Task brief — Keep to one stretch of the data below, the lines from the one with "theorem pv_pows (n" up to and including the one with "def pvW (l : List", and return that stretch exactly.

(Dataset entries)
┌────────
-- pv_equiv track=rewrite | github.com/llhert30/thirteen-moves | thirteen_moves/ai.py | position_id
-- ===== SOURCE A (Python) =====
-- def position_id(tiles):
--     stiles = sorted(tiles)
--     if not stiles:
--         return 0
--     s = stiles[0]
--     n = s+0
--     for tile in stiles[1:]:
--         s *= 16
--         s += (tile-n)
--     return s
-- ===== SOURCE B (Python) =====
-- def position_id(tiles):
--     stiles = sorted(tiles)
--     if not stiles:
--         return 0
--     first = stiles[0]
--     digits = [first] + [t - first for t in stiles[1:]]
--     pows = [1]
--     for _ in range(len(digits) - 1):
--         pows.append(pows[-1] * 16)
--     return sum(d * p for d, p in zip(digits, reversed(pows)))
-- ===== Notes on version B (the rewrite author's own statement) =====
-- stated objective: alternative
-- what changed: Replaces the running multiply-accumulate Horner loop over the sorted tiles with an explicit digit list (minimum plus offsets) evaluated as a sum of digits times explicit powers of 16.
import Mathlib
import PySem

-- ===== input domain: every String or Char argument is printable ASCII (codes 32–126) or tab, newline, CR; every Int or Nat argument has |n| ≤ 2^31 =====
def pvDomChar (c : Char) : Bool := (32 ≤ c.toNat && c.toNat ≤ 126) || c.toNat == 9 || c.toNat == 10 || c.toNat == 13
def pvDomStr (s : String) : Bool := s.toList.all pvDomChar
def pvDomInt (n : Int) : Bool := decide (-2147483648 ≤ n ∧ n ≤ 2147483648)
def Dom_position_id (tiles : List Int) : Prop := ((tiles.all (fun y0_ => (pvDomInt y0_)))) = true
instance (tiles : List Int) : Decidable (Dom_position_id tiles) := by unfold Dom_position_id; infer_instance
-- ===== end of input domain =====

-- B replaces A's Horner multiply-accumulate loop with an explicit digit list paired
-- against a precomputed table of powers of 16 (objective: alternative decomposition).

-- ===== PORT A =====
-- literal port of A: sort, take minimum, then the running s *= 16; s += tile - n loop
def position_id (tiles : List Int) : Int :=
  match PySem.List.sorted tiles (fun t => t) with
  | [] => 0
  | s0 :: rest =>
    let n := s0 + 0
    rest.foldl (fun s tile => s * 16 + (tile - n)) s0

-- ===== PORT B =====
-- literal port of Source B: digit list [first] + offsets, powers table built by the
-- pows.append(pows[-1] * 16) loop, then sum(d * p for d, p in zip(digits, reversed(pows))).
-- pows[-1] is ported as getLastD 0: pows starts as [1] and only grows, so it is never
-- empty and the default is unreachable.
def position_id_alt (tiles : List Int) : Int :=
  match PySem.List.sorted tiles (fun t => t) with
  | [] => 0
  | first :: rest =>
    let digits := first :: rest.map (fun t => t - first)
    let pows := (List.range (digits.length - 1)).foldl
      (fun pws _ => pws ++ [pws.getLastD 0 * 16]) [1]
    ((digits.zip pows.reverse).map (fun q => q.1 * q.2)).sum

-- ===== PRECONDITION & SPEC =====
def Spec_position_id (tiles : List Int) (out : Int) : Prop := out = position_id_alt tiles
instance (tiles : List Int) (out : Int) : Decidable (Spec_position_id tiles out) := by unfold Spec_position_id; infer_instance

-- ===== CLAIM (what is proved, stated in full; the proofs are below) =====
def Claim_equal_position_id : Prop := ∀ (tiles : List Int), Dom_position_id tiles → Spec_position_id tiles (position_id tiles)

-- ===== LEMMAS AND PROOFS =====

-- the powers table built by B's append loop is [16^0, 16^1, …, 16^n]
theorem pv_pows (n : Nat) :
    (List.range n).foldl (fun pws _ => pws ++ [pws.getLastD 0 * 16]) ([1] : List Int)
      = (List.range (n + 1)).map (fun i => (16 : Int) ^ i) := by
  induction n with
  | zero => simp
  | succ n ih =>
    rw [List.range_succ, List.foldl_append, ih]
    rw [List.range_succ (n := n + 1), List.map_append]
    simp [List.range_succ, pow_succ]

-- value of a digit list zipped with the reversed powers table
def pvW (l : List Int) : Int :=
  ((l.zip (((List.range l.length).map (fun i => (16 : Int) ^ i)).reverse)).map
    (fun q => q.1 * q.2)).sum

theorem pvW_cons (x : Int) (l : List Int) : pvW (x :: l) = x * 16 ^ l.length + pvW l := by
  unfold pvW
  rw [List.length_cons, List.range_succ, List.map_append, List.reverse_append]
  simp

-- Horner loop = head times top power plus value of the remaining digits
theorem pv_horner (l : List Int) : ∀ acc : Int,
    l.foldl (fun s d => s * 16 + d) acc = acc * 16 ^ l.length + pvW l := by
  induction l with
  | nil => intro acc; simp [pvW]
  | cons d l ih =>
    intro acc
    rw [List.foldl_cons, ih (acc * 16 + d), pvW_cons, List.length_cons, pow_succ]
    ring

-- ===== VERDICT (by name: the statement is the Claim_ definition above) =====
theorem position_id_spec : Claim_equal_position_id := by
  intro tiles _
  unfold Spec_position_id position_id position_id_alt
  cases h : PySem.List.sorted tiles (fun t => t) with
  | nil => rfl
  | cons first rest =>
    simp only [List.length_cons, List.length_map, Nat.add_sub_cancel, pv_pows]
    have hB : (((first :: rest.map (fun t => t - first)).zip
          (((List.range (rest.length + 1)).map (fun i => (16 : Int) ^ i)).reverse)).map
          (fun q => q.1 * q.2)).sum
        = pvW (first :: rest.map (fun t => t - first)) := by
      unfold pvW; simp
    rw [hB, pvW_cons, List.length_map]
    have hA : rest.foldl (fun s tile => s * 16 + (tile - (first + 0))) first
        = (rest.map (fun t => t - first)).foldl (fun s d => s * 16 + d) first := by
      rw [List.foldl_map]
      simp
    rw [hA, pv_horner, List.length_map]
└────────
┌────────
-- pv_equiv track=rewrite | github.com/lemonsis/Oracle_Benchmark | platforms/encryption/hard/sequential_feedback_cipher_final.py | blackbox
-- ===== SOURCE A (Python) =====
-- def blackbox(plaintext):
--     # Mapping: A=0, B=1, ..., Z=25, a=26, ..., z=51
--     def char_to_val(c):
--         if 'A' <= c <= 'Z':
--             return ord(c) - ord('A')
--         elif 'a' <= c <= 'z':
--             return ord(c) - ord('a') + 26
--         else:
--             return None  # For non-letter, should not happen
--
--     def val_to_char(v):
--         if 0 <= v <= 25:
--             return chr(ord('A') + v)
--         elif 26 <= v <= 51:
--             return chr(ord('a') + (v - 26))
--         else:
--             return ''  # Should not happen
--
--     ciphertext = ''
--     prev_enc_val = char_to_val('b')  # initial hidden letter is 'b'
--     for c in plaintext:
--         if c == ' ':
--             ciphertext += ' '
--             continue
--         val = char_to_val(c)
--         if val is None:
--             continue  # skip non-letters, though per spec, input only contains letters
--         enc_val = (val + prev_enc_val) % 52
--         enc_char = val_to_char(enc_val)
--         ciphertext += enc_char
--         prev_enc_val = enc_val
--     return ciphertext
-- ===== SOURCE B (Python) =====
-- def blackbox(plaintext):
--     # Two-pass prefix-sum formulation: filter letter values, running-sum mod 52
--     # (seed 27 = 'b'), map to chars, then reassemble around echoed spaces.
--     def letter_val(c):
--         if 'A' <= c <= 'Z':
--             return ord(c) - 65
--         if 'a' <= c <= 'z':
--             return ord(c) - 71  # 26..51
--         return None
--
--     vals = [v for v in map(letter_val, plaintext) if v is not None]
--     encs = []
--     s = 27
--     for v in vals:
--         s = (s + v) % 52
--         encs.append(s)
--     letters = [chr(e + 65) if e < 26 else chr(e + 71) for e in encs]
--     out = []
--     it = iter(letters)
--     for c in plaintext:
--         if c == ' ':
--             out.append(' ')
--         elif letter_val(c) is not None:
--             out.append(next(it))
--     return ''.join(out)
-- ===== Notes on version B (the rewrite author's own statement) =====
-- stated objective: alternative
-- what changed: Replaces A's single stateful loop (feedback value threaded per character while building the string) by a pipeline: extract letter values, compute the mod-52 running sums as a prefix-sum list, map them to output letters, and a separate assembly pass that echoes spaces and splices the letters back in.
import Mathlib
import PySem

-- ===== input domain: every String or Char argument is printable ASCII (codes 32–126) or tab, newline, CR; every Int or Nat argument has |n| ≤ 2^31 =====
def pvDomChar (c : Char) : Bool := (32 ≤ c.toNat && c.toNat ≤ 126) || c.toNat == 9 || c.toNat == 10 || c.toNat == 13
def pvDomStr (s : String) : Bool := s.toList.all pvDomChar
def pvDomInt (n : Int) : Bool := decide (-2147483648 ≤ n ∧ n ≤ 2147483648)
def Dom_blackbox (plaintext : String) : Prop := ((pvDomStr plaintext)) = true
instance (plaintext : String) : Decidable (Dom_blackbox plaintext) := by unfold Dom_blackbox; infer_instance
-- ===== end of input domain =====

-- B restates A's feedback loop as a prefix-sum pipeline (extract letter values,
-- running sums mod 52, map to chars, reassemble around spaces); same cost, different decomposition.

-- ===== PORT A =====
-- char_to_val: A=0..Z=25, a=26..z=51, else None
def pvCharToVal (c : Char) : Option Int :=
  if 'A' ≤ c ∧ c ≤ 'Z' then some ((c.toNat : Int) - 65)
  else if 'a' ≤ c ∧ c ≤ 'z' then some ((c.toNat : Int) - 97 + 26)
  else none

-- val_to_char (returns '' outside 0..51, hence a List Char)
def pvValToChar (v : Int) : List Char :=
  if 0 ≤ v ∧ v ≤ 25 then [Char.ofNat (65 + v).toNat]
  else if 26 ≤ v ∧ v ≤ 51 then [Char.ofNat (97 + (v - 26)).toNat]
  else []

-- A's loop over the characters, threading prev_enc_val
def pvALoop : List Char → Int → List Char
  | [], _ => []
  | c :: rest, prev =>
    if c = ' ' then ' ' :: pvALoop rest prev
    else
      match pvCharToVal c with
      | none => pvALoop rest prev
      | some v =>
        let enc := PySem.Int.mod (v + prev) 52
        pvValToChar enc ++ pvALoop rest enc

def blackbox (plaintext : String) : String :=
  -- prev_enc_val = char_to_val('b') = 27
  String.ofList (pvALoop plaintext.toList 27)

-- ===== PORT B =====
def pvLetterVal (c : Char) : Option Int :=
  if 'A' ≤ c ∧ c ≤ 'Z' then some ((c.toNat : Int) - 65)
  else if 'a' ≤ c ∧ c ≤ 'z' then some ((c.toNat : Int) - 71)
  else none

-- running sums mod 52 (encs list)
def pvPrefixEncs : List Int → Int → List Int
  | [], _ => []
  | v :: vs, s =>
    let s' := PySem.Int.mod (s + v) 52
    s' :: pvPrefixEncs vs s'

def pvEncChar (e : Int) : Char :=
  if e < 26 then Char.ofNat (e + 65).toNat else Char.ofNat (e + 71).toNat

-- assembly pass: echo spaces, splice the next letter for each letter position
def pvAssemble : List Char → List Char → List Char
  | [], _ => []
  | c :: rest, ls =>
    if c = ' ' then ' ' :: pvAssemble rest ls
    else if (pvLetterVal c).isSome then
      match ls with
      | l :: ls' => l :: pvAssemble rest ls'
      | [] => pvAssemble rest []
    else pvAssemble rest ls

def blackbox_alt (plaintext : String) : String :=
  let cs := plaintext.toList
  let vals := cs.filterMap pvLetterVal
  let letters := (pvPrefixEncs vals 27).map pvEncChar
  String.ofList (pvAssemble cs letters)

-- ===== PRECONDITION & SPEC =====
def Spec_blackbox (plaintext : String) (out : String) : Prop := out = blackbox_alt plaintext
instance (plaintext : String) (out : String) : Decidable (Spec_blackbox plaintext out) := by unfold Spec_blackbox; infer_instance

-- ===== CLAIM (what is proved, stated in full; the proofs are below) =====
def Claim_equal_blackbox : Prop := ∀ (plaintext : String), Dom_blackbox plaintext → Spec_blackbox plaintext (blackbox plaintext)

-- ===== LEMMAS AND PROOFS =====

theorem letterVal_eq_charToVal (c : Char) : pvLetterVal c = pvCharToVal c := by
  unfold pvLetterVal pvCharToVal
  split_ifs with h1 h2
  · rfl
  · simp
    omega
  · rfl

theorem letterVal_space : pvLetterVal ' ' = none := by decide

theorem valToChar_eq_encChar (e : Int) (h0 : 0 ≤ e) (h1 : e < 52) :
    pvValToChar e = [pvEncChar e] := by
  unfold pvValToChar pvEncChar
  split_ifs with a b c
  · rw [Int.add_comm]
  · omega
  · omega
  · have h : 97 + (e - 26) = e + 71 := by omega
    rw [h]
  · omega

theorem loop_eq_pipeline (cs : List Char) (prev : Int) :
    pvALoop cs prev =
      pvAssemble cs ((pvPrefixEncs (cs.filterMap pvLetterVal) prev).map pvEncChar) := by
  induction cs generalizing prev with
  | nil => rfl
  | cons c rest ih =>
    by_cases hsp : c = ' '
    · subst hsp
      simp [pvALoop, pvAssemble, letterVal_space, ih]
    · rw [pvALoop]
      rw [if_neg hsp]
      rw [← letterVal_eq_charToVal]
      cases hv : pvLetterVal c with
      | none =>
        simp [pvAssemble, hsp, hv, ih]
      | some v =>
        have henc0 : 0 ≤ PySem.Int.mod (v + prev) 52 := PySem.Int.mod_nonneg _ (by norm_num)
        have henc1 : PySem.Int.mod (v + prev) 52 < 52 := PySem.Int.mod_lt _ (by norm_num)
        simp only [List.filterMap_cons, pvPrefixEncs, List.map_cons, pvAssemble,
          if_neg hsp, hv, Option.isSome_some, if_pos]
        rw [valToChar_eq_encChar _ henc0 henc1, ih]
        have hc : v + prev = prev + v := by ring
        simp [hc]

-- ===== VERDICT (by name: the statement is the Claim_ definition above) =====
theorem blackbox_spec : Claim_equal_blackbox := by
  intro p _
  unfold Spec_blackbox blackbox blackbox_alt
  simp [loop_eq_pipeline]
└────────
Response area —
theorem pv_pows (n : Nat) :
    (List.range n).foldl (fun pws _ => pws ++ [pws.getLastD 0 * 16]) ([1] : List Int)
      = (List.range (n + 1)).map (fun i => (16 : Int) ^ i) := by
  induction n with
  | zero => simp
  | succ n ih =>
    rw [List.range_succ, List.foldl_append, ih]
    rw [List.range_succ (n := n + 1), List.map_append]
    simp [List.range_succ, pow_succ]

-- value of a digit list zipped with the reversed powers table
def pvW (l : List Int) : Int :=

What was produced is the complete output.